▶ [WHAT TO DO]:
Find the lines of data that contain the string "Prop", then list them.

(Collected data entries)
=-=-=-=-=

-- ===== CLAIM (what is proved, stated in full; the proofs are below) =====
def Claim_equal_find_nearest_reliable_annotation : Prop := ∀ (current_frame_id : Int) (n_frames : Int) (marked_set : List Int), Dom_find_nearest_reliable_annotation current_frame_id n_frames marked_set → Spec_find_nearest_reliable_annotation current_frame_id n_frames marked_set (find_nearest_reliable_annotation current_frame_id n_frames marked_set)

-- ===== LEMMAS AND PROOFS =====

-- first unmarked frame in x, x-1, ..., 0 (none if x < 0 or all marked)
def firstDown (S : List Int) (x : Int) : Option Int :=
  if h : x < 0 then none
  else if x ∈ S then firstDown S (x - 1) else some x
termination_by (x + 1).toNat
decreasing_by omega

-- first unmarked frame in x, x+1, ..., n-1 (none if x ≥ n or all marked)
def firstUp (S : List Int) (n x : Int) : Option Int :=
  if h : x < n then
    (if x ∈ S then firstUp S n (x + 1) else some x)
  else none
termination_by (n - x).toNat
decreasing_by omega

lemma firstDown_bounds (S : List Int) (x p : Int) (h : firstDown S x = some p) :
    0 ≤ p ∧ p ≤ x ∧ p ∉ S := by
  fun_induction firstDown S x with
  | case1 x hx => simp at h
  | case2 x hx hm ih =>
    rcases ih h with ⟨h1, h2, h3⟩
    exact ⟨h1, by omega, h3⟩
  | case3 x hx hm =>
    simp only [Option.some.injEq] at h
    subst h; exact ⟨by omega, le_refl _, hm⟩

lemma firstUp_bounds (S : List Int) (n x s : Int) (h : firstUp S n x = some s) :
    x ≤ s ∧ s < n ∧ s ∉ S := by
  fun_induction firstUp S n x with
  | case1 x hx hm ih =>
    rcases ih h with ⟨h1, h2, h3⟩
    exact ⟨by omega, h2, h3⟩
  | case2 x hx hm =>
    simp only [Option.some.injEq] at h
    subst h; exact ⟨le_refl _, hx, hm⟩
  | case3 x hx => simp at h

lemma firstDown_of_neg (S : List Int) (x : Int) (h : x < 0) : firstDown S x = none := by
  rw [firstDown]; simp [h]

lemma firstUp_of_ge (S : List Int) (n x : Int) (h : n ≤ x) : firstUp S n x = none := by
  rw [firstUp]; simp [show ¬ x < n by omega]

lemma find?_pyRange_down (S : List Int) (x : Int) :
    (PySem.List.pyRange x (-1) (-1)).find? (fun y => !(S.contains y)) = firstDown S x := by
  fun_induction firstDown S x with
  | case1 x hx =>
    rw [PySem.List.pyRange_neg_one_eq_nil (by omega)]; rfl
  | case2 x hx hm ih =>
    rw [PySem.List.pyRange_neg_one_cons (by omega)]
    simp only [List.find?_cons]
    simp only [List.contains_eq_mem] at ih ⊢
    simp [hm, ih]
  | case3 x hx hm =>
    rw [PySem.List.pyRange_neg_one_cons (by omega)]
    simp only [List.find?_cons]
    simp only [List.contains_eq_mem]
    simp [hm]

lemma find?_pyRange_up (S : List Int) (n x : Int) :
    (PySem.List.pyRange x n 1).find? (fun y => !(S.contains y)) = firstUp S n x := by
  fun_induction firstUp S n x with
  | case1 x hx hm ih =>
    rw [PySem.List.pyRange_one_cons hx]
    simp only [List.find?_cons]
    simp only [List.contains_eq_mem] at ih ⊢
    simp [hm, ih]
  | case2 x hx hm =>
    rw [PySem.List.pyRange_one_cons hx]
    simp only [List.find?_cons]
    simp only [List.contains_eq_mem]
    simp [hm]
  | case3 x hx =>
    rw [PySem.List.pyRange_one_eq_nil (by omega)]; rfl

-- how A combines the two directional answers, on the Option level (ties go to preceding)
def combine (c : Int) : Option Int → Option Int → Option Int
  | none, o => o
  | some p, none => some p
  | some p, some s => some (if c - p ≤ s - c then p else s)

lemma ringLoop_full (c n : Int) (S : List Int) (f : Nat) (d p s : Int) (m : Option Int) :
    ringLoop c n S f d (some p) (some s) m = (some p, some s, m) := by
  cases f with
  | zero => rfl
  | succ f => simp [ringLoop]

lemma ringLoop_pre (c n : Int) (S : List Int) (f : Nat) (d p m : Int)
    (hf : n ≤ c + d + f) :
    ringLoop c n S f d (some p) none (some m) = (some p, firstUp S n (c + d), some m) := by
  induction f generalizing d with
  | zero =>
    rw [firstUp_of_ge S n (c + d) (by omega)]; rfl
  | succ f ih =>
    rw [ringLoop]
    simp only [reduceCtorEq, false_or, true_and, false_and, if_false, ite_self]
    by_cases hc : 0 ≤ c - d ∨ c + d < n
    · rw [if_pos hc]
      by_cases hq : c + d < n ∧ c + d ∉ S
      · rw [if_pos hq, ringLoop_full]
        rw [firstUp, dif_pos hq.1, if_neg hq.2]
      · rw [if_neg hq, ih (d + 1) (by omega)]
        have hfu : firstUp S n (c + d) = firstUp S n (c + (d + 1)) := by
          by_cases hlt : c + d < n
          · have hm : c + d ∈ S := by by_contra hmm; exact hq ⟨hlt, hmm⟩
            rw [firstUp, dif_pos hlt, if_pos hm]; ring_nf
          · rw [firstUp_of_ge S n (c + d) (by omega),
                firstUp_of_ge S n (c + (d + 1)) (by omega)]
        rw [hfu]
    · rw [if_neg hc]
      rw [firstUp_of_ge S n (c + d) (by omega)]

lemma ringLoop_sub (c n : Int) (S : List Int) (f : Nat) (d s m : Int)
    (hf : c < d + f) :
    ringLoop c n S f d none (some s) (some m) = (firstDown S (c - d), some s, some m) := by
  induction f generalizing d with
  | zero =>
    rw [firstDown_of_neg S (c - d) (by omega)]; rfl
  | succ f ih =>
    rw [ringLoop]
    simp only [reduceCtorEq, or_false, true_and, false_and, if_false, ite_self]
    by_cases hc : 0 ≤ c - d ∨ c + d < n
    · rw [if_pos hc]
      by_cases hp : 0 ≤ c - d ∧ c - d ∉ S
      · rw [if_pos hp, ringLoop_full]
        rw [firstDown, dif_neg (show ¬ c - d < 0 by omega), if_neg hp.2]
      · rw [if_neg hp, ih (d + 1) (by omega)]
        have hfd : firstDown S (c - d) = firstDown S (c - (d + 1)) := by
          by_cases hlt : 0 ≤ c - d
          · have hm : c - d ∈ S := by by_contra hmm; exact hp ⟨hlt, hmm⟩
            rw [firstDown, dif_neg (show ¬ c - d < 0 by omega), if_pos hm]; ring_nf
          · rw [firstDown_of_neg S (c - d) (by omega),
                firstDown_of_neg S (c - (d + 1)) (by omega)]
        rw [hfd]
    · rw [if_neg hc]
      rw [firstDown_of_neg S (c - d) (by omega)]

=-=-=-=-=

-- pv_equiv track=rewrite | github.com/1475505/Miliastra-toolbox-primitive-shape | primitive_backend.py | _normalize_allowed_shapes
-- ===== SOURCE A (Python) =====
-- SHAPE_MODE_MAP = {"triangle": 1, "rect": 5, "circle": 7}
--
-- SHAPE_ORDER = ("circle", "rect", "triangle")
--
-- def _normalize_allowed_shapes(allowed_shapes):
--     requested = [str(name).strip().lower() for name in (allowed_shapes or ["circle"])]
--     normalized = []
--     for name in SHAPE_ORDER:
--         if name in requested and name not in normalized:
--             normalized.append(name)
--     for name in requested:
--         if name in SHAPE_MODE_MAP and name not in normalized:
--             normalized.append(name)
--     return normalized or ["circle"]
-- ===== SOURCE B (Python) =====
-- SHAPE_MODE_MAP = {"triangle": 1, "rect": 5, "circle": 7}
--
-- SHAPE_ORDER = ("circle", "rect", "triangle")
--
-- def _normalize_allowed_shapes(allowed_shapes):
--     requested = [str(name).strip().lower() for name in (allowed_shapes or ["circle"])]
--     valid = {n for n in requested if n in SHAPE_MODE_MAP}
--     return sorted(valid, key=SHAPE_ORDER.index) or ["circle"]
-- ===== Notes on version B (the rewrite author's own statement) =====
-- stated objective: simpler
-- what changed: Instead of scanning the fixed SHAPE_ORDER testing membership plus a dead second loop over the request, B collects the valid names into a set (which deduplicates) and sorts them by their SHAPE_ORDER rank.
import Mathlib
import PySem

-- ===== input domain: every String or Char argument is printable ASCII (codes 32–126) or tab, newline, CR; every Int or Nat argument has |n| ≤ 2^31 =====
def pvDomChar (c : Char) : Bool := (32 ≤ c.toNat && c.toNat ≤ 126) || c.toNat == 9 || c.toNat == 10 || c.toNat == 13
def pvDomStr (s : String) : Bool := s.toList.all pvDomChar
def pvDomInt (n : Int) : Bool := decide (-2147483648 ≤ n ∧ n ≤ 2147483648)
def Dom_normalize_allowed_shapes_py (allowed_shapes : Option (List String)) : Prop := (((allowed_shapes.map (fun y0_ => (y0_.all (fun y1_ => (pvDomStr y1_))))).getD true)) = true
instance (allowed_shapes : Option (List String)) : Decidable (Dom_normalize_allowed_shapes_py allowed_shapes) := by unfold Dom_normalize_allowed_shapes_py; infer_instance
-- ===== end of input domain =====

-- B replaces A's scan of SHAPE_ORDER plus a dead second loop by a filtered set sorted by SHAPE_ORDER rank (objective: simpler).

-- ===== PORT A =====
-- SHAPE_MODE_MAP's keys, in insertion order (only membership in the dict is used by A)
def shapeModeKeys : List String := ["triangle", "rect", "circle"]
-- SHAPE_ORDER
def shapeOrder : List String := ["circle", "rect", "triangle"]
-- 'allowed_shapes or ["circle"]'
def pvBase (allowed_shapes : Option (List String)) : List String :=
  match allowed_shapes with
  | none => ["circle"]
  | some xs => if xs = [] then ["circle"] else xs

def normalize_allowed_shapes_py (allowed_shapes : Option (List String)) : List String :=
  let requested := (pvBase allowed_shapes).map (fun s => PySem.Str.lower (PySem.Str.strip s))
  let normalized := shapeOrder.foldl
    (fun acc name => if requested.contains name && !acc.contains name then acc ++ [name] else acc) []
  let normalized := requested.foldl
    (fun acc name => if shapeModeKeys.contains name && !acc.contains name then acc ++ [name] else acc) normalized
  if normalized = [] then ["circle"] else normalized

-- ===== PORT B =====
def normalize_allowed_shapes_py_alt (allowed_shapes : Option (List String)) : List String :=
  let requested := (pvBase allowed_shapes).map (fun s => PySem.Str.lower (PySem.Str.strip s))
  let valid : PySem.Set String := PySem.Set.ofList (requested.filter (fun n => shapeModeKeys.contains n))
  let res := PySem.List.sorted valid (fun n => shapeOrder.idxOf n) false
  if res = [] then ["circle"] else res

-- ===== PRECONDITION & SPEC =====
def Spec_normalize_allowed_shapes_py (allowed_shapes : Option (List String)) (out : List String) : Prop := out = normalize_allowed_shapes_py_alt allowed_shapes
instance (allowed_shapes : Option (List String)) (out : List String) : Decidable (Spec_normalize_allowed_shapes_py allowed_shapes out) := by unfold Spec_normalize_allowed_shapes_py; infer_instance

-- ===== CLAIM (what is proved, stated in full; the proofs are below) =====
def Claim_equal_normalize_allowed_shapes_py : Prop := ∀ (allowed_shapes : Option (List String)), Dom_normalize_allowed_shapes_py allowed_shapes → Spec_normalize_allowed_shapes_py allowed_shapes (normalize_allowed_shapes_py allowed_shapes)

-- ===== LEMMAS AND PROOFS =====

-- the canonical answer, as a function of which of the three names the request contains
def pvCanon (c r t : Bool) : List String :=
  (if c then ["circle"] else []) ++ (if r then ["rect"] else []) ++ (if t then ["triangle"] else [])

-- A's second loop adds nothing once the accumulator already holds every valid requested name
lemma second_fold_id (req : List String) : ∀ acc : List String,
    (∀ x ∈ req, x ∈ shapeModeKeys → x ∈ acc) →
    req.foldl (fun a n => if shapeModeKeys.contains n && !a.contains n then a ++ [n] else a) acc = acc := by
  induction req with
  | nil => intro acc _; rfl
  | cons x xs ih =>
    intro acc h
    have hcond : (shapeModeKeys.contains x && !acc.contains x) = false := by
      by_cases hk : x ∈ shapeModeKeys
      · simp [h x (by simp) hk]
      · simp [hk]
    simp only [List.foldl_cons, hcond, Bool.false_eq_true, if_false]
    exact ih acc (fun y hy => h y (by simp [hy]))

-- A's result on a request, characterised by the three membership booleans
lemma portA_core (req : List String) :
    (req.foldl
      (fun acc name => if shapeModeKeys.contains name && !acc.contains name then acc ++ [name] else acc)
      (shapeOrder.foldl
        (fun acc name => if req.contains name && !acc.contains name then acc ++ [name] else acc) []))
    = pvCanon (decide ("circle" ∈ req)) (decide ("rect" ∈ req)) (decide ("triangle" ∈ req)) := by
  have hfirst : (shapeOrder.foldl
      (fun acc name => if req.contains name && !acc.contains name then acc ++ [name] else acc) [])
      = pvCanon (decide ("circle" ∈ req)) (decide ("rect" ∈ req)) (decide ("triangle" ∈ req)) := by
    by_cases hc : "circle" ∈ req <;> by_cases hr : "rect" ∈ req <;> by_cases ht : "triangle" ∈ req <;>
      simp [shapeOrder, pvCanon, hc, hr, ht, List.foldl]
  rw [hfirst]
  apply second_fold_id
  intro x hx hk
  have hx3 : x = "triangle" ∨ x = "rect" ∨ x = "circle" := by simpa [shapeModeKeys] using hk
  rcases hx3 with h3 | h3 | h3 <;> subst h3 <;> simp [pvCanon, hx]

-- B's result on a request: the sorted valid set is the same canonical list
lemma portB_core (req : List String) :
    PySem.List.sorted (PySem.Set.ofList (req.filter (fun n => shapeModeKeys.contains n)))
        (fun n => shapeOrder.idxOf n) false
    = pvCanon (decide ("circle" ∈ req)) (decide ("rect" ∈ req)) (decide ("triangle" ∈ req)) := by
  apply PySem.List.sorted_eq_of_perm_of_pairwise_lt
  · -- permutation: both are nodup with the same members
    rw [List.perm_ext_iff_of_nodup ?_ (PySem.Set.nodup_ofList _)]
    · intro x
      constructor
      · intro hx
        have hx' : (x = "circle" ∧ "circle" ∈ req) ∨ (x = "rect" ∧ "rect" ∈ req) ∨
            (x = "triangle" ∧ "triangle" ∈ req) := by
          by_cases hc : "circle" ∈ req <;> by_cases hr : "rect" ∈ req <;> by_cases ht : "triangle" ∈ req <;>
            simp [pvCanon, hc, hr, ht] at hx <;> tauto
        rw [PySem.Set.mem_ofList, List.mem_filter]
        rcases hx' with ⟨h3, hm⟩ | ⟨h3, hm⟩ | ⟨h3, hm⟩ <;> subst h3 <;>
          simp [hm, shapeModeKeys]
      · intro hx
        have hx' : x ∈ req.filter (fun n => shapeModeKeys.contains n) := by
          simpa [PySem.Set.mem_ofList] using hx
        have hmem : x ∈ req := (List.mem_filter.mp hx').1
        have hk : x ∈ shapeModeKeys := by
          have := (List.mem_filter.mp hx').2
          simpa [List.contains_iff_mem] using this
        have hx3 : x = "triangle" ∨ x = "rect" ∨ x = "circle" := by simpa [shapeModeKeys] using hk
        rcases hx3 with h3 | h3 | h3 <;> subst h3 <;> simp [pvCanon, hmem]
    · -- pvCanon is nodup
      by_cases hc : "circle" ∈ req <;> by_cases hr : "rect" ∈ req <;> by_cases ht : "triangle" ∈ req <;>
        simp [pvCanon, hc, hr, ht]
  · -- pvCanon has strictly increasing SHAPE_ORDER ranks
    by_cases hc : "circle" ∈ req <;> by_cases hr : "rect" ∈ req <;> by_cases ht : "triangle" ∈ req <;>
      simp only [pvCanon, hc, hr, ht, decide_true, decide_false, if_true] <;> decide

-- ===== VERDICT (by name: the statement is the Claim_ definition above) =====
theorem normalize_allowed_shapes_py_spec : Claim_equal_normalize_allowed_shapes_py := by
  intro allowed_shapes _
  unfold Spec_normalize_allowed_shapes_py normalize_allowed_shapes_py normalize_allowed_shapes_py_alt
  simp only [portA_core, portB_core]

=-=-=-=-=

▶ [YOUR SOLUTION]:
def Claim_equal_find_nearest_reliable_annotation : Prop := ∀ (current_frame_id : Int) (n_frames : Int) (marked_set : List Int), Dom_find_nearest_reliable_annotation current_frame_id n_frames marked_set → Spec_find_nearest_reliable_annotation current_frame_id n_frames marked_set (find_nearest_reliable_annotation current_frame_id n_frames marked_set)
def Dom_normalize_allowed_shapes_py (allowed_shapes : Option (List String)) : Prop := (((allowed_shapes.map (fun y0_ => (y0_.all (fun y1_ => (pvDomStr y1_))))).getD true)) = true
def Spec_normalize_allowed_shapes_py (allowed_shapes : Option (List String)) (out : List String) : Prop := out = normalize_allowed_shapes_py_alt allowed_shapes
def Claim_equal_normalize_allowed_shapes_py : Prop := ∀ (allowed_shapes : Option (List String)), Dom_normalize_allowed_shapes_py allowed_shapes → Spec_normalize_allowed_shapes_py allowed_shapes (normalize_allowed_shapes_py allowed_shapes)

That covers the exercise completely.